I could go on, and I probably will in bits and pieces, because this book is probably the single most important one I’ll read all year in terms of informing and challenging my ideas about power, information, and how technology should be used. It’s currently in vogue to encourage doom-mongering about the Internet: mainstream media reports often imply that it’s causing impotence, or school shootings, or apathy, or obesity, or bigotry, or festering hatred. It does these things, sometimes (hello, Breitbart! Hey there, 4chan! And Gamergate, and Twitter Support; I see you too!) But you don’t have to believe that, ultimately, that’s all the Internet is good for. It was first designed and used by people who wanted to build an infinite library. And that, bookish chums, is an ideal worth hanging on to.

Many, many thanks to Thogdin Ripley (another excellent name) at Duckworth Overlook for the review copy. The Idealist was published in the UK on 23 March.

The Jhalak Prize, pt. 2: Orangeboy and Black And British

9781444927207Orangeboy, by Patrice Lawrence

Marlon can’t believe his luck: he’s a sixteen-year-old Star Trek nerd living in east London, and he’s at a fairground—on a date!—with the gorgeous and desirable Sonya, the coolest girl at school. He’s desperate to impress her, so when she asks him to hold onto her stash of pills while they go on one of the rides, he’s happy to oblige. By the time the haunted house ride ends, Sonya is slumped in the seat next to Marlon, dead. Which makes the police very interested in Marlon. Which is not good, since Marlon’s big brother Andre used to be one of the most notorious drug dealers and gang members round their way—though things have changed since Andre had his car accident and ended up with brain damage. And once the police finish up with Marlon, he starts to get weird calls on his mobile: “Tell Mr. Orange I’m coming.”
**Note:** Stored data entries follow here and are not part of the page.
-- pv_equiv track=rewrite | github.com/gyuelgyuel/Programmers_sol | 프로그래머스/unrated/181921. 배열 만들기 2/배열 만들기 2.py | solution
-- ===== SOURCE A (Python) =====
-- def solution(l, r):
--     answer = []
--     for i in range((l//5)*5,(r//5+1)*5):
--         string = str(i)
--         is5n0 = True
--         for s in string:
--             if s!="0" and s!="5":
--                 is5n0 = False
--         if is5n0:
--             answer.append(i)
--     if len(answer)==0:
--         return [-1]
--     return answer
-- ===== SOURCE B (Python) =====
-- def solution(l, r):
--     # Enumerate numbers whose decimal digits are all 0 or 5 directly, level by
--     # level (one level per digit count), instead of scanning the whole range.
--     nums = [0]
--     level = [5]
--     head = 5
--     while head <= r:
--         nums += level
--         head *= 10
--         level = [10 * x + d for x in level for d in (0, 5)]
--     ans = [x for x in nums if l <= x <= r]
--     return ans if ans else [-1]
-- ===== Notes on version B (the rewrite author's own statement) =====
-- stated objective: alternative
-- what changed: Instead of scanning every integer from (l//5)*5 to (r//5+1)*5 and string-testing its digits, B generates the numbers whose decimal digits are all 0 or 5 directly, level by level (one level per digit count), and filters them to [l, r].
-- intended difference: When l is not a multiple of 5, (l//5)*5 is itself a 0/5-digit number and the scanned range is nonempty (l//5 <= r//5), A wrongly includes (l//5)*5, which is below l, in its answer; B returns only the 0/5-digit numbers inside [l, r], which is what the task asks for. — e.g. on solution(6, 50): A returns [5, 50], B returns [50]
import Mathlib
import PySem

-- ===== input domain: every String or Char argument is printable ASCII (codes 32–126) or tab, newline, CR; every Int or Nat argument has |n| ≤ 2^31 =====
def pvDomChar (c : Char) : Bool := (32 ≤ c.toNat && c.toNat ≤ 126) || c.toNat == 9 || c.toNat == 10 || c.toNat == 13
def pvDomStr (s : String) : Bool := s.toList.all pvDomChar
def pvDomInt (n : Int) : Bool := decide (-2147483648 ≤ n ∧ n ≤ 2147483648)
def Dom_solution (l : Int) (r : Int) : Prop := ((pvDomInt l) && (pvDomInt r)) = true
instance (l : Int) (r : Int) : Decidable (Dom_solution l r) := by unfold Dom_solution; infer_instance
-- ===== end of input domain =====

-- B replaces A's linear scan of [(l//5)*5, (r//5+1)*5) (string-testing each number's digits)
-- by direct level-by-level generation of the numbers whose decimal digits are all 0 or 5,
-- filtered to [l, r]; A wrongly also returns (l//5)*5 when it lies below l (see D_solution).

-- ===== PORT A =====
def solution (l : Int) (r : Int) : List Int :=
  let answer : List Int :=
    (PySem.List.pyRange (PySem.Int.floordiv l 5 * 5) ((PySem.Int.floordiv r 5 + 1) * 5) 1).foldl
      (fun answer i =>
        let string := PySem.Int.toChars i
        let is5n0 := string.foldl (fun is5n0 s => if s ≠ '0' ∧ s ≠ '5' then false else is5n0) true
        if is5n0 then answer ++ [i] else answer) []
  if PySem.List.len answer = 0 then [-1] else answer

-- ===== PORT B =====
-- the while-loop of Source B; the Nat fuel only makes the recursion structural (the loop always
-- exits by head > r before the fuel runs out, see solution_alt)
def bfsLoop : Nat → Int → Int → List Int → List Int → List Int
  | 0, _, _, _, nums => nums
  | fuel + 1, r, head, level, nums =>
    if head ≤ r then
      bfsLoop fuel r (head * 10) (level.flatMap fun x => [10 * x, 10 * x + 5]) (nums ++ level)
    else nums

def solution_alt (l : Int) (r : Int) : List Int :=
  let nums := bfsLoop (r.toNat + 1) r 5 [5] [0]
  let ans := nums.filter (fun x => decide (l ≤ x ∧ x ≤ r))
  if ans = [] then [-1] else ans

-- ===== PRECONDITION & SPEC =====
-- When l is not a multiple of 5, (l//5)*5 is a 0/5-digit number and A's scanned range is
-- nonempty, A wrongly includes (l//5)*5 < l in its answer; B returns only the 0/5-digit
-- numbers inside [l, r], which is what the task asks for.
def D_solution (l : Int) (r : Int) : Prop :=
  PySem.Int.mod l 5 ≠ 0 ∧ 0 ≤ l ∧ PySem.Int.floordiv l 5 ≤ PySem.Int.floordiv r 5 ∧
    ∀ k : Nat, k < 11 → l / 5 * 5 / 10 ^ k % 10 = 0 ∨ l / 5 * 5 / 10 ^ k % 10 = 5
instance (l : Int) (r : Int) : Decidable (D_solution l r) := by unfold D_solution; infer_instance

def Spec_solution (l : Int) (r : Int) (out : List Int) : Prop :=
  ¬ D_solution l r → out = solution_alt l r
instance (l : Int) (r : Int) (out : List Int) : Decidable (Spec_solution l r out) := by
  unfold Spec_solution; infer_instance
-- ---------- greedy correspondence (G5) ----------

theorem greedy_corr (width : Int) :
    ∀ (ts : List (Nat × List Char)) (cur : Int), (∀ t ∈ ts, TokOK t) →
    ∃ pre post, ts = pre ++ post ∧
      bInner width ts cur = (pre.map (fun t => List.replicate t.1 ' ' ++ t.2), post) ∧
      (cur ≤ width → cur + tokLen pre ≤ width) ∧
      ((post = [] ∧ twGreedy width (chunksT ts) cur = (chunksT pre, [])) ∨
       (∃ g nxt rr, post = (g, nxt) :: rr ∧
         ((cur + tokLen pre + (g : Int) ≤ width ∧
            twGreedy width (chunksT ts) cur = (chunksT pre ++ [List.replicate g ' '], nxt :: chunksT rr)) ∨
          (¬ (cur + tokLen pre + (g : Int) ≤ width) ∧
            twGreedy width (chunksT ts) cur = (chunksT pre, chunksT post))))) := by
  intro ts
  induction ts with
  | nil =>
    intro cur _
    exact ⟨[], [], rfl, rfl, by simp [tokLen], Or.inl ⟨rfl, by simp [chunksT, twGreedy]⟩⟩
  | cons t rest ih =>
    intro cur hts
    obtain ⟨g, nxt⟩ := t
    have htok := hts (g, nxt) (by simp)
    have hg : 1 ≤ g := htok.1
    have hrest : ∀ x ∈ rest, TokOK x := fun x hx => hts x (by simp [hx])
    have hch : chunksT ((g, nxt) :: rest) = List.replicate g ' ' :: nxt :: chunksT rest := by
      simp [chunksT]
    by_cases hfit : width < cur + (g : Int) + (nxt.length : Int)
    · refine ⟨[], (g, nxt) :: rest, rfl, by rw [bInner, if_pos hfit]; rfl,
        by intro h; simpa [tokLen] using h, Or.inr ⟨g, nxt, rest, rfl, ?_⟩⟩
      by_cases hgap : cur + (g : Int) ≤ width
      · left
        refine ⟨by simpa [tokLen] using hgap, ?_⟩
        rw [hch, twGreedy, if_pos (by simpa using hgap), twGreedy,
          if_neg (by simp only [List.length_replicate]; omega)]
        simp [chunksT]
      · right
        refine ⟨by simpa [tokLen] using hgap, ?_⟩
        rw [hch, twGreedy, if_neg (by simpa using hgap)]
        simp [chunksT]
    · push_neg at hfit
      obtain ⟨pre, post, hsp, hbi, hcw, hcases⟩ :=
        ih (cur + (g : Int) + (nxt.length : Int)) hrest
      have hbstep : bInner width ((g, nxt) :: rest) cur =
          (((g, nxt) :: pre).map (fun t => List.replicate t.1 ' ' ++ t.2), post) := by
        rw [bInner, if_neg (by omega)]
        simp [hbi]
      have htl : tokLen ((g, nxt) :: pre) = (g : Int) + (nxt.length : Int) + tokLen pre := by
        simp [tokLen]
      have hgstep : twGreedy width (chunksT ((g, nxt) :: rest)) cur =
          (List.replicate g ' ' :: nxt :: (twGreedy width (chunksT rest) (cur + (g : Int) + (nxt.length : Int))).1,
           (twGreedy width (chunksT rest) (cur + (g : Int) + (nxt.length : Int))).2) := by
        rw [hch, twGreedy, if_pos (by simp; omega), twGreedy, if_pos (by simp; omega)]
        simp [add_assoc]
      refine ⟨(g, nxt) :: pre, post, by simp [hsp], hbstep, ?_, ?_⟩
      · intro _
        have h2 := hcw (by omega)
        rw [htl]
        omega
      · rcases hcases with ⟨hpost, hgr⟩ | ⟨g2, nxt2, rr, hpost, hcase⟩
        · left
          refine ⟨hpost, ?_⟩
          rw [hgstep, hgr]
          simp [chunksT, hsp, hpost]
        · right
          refine ⟨g2, nxt2, rr, hpost, ?_⟩
          rcases hcase with ⟨hc1, hgr⟩ | ⟨hc1, hgr⟩
          · left
            refine ⟨by rw [htl]; omega, ?_⟩
            rw [hgstep, hgr]
            simp [chunksT]
          · right
            refine ⟨by rw [htl]; omega, ?_⟩
            rw [hgstep, hgr]
            simp [chunksT]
From this, Patrice Lawrence weaves an utterly gripping story about being young and scared, about making decisions that you think will protect you but ultimately only drive you further into danger: we understand, even as we mentally shriek Go to the police! at Marlon, why he doesn’t feel that he can. Lawrence invests some of these scenes with menace so convincing that you feel as though you’re reading an adult thriller, not a YA one: there’s a particularly eerie scene in the crowded Westfield mall at Stratford, and when Marlon is attacked by a group of boys from south London, the descriptions of the beating are truly scary. If you have ever wondered what victims of mugging or robbery mean when they mention a sense of violation, reading Orangeboy will give you an idea.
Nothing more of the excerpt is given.